INSTRUCTIONS TO FOLLOW |
Your job with the data below: print everything from the line that holds "fuel+1, p, x =>" down to the line that holds "(List.range raw.length).foldl (fun p i =>", ends included, exactly, and nothing else.

MATERIAL FOR THIS EXERCISE |
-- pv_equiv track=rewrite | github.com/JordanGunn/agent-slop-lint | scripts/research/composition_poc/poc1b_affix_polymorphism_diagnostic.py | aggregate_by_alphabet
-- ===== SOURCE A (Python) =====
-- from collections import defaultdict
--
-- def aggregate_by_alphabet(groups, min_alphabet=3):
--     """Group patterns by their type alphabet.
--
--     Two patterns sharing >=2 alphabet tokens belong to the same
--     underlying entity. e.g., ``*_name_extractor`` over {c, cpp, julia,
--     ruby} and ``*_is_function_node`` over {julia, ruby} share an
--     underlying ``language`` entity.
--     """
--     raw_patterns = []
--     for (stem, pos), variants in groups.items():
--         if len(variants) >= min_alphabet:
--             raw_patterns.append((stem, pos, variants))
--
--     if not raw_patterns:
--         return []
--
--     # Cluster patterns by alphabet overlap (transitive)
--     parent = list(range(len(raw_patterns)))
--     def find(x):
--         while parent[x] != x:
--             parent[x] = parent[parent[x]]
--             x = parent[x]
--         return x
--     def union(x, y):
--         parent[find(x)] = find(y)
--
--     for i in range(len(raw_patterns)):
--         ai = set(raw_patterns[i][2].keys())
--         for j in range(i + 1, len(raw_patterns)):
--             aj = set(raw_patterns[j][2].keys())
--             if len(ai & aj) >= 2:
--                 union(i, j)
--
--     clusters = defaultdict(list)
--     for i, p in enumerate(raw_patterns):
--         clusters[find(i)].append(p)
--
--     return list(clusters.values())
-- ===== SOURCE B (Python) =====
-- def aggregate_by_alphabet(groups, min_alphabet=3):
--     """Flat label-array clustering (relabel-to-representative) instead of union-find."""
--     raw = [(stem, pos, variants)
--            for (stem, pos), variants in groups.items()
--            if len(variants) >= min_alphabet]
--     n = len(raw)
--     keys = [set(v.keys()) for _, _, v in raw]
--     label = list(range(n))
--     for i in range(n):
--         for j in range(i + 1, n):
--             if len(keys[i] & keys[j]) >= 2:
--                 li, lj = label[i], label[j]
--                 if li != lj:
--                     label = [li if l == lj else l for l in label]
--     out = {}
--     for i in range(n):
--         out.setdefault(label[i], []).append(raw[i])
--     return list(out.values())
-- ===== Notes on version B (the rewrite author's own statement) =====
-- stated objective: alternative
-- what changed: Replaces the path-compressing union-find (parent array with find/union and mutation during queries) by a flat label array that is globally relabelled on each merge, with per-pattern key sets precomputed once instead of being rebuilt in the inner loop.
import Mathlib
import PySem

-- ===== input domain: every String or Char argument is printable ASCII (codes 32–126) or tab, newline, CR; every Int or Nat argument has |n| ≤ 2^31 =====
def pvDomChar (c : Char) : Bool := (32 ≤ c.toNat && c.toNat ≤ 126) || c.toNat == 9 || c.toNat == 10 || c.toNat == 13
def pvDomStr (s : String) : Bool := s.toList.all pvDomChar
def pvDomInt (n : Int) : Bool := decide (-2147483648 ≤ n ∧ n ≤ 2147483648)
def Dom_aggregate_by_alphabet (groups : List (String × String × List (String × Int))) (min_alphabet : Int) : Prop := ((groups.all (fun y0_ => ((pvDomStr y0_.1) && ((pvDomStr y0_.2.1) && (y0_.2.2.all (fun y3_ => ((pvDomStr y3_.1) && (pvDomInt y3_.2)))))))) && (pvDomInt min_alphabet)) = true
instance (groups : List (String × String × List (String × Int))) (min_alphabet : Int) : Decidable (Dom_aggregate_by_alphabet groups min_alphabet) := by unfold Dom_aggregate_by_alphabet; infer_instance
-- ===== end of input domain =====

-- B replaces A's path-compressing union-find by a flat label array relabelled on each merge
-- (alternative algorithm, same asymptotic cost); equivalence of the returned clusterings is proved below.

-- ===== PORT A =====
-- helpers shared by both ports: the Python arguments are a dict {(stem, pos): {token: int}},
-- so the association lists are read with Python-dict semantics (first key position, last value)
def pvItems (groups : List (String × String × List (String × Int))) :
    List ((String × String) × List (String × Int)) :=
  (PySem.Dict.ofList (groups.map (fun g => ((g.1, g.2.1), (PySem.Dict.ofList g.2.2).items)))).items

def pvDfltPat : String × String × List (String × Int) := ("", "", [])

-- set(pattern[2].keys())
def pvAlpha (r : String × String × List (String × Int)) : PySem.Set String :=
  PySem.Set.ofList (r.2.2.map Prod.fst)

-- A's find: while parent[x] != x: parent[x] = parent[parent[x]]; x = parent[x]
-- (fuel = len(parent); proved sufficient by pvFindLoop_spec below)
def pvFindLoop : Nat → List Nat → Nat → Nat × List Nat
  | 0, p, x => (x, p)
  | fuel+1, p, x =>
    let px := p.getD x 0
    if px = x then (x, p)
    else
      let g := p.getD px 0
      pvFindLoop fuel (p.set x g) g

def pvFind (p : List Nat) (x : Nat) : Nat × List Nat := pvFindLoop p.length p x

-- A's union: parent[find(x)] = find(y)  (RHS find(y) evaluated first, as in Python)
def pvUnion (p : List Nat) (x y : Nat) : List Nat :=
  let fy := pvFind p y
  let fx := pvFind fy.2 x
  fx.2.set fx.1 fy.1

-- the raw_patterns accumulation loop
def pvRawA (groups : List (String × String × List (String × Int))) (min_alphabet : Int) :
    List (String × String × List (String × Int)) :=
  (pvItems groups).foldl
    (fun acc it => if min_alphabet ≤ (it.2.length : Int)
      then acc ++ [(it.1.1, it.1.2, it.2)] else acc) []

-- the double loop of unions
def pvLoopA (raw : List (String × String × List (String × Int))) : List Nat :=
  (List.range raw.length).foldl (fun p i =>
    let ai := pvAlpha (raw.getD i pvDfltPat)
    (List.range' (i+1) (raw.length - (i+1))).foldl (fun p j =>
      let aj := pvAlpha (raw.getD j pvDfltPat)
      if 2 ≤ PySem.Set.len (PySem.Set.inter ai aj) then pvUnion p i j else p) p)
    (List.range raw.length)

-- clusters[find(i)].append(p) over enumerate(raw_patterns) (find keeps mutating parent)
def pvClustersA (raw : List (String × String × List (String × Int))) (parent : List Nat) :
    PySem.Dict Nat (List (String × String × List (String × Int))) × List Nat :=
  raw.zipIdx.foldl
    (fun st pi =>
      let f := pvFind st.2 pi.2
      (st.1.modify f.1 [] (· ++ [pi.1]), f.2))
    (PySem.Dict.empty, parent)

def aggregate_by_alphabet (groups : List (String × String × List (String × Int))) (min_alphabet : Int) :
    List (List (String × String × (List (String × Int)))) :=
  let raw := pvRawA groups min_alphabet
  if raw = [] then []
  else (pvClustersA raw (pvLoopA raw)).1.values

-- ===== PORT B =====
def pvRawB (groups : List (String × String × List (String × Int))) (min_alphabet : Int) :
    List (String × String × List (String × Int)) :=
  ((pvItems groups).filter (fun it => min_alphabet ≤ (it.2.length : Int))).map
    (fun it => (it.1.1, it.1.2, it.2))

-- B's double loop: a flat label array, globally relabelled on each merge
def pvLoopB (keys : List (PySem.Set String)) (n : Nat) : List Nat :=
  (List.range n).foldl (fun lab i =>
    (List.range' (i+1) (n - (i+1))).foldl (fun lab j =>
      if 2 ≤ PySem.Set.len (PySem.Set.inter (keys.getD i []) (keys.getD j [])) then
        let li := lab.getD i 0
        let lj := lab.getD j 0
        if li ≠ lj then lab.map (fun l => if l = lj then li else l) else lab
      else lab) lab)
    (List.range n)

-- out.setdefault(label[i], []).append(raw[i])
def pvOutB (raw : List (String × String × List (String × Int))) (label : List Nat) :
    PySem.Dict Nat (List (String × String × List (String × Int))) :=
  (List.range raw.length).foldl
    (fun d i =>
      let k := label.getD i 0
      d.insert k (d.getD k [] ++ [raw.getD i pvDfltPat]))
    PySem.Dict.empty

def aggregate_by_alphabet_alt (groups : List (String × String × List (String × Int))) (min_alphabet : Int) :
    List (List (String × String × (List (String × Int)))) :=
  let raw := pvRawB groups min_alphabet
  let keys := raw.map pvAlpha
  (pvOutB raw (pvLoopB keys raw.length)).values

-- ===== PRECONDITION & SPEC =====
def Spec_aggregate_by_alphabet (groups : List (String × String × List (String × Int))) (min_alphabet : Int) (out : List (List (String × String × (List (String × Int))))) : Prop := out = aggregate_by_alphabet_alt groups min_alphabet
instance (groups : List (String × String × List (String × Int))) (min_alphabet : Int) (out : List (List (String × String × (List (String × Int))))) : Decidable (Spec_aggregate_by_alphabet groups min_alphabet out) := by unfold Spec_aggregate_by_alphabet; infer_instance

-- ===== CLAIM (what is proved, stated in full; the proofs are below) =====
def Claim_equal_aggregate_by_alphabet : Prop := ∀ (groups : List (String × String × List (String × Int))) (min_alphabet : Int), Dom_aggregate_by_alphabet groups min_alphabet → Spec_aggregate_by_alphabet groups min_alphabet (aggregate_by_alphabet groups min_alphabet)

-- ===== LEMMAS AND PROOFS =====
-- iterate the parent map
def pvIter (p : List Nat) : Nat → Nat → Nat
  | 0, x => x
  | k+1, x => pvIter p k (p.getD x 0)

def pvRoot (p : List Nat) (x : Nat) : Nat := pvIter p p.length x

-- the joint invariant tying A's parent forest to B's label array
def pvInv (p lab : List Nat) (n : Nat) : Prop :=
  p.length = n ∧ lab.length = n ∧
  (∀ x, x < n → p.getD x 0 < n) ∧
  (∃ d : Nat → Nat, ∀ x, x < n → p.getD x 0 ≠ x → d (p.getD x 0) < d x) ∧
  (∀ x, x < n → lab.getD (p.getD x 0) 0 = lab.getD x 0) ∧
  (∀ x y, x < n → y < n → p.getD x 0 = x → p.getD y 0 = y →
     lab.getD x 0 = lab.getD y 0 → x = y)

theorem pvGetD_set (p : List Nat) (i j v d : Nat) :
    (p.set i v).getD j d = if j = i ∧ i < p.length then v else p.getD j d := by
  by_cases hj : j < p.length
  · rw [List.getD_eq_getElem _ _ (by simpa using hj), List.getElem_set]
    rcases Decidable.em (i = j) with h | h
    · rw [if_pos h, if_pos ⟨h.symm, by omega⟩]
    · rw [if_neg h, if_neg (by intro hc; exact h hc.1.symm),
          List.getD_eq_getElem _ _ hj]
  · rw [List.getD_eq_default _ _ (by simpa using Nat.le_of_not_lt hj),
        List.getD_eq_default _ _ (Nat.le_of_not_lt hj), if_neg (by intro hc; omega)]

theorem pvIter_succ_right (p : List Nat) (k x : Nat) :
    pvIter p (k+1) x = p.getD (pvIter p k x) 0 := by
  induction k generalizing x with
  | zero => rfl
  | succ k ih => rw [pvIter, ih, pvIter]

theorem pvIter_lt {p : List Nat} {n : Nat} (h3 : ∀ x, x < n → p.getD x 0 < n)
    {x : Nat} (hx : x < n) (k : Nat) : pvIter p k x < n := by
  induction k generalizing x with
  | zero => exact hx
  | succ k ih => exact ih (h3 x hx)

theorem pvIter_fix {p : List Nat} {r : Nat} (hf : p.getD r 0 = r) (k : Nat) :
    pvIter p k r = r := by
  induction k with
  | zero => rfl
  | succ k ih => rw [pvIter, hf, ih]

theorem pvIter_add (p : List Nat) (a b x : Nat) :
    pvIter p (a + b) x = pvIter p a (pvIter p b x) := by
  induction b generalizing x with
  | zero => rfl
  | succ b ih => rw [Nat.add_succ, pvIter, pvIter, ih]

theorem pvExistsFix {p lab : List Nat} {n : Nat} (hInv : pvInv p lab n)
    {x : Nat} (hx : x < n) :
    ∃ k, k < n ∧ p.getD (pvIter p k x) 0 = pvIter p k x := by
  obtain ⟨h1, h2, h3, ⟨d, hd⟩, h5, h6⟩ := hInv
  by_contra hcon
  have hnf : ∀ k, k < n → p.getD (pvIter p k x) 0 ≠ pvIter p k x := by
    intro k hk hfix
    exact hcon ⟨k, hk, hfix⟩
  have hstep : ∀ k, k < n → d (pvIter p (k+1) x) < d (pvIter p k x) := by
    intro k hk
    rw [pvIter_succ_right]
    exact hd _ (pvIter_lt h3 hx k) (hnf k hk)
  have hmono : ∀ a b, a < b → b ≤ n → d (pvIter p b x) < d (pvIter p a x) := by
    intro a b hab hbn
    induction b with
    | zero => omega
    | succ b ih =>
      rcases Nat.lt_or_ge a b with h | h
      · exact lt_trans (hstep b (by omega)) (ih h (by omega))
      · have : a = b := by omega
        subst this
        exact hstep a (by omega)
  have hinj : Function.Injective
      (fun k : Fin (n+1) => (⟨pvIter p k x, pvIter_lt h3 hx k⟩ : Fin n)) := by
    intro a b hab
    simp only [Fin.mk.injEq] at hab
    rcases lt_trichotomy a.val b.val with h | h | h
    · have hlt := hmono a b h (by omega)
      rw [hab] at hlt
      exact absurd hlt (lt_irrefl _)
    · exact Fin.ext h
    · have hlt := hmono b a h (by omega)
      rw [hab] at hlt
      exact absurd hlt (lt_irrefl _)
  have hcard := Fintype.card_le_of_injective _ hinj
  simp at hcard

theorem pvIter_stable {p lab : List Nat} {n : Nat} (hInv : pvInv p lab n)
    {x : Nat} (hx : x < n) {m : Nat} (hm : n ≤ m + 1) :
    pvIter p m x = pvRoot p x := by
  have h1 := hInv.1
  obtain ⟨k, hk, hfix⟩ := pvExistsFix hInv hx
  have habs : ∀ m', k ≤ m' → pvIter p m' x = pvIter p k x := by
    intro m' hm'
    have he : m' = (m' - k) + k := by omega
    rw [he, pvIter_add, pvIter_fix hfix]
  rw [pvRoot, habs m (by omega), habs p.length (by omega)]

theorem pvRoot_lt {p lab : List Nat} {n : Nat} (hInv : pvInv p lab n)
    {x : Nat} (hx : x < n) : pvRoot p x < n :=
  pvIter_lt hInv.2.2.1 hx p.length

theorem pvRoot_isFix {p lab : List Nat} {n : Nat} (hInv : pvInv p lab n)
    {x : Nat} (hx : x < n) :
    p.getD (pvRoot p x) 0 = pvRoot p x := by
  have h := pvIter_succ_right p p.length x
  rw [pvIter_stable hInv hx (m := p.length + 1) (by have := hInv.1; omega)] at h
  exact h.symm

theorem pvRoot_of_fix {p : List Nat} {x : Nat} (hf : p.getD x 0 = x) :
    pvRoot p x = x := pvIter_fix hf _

ANSWER TO THIS EXERCISE |
  | fuel+1, p, x =>
    let px := p.getD x 0
    if px = x then (x, p)
    else
      let g := p.getD px 0
      pvFindLoop fuel (p.set x g) g

def pvFind (p : List Nat) (x : Nat) : Nat × List Nat := pvFindLoop p.length p x

-- A's union: parent[find(x)] = find(y)  (RHS find(y) evaluated first, as in Python)
def pvUnion (p : List Nat) (x y : Nat) : List Nat :=
  let fy := pvFind p y
  let fx := pvFind fy.2 x
  fx.2.set fx.1 fy.1

-- the raw_patterns accumulation loop
def pvRawA (groups : List (String × String × List (String × Int))) (min_alphabet : Int) :
    List (String × String × List (String × Int)) :=
  (pvItems groups).foldl
    (fun acc it => if min_alphabet ≤ (it.2.length : Int)
      then acc ++ [(it.1.1, it.1.2, it.2)] else acc) []

-- the double loop of unions
def pvLoopA (raw : List (String × String × List (String × Int))) : List Nat :=
  (List.range raw.length).foldl (fun p i =>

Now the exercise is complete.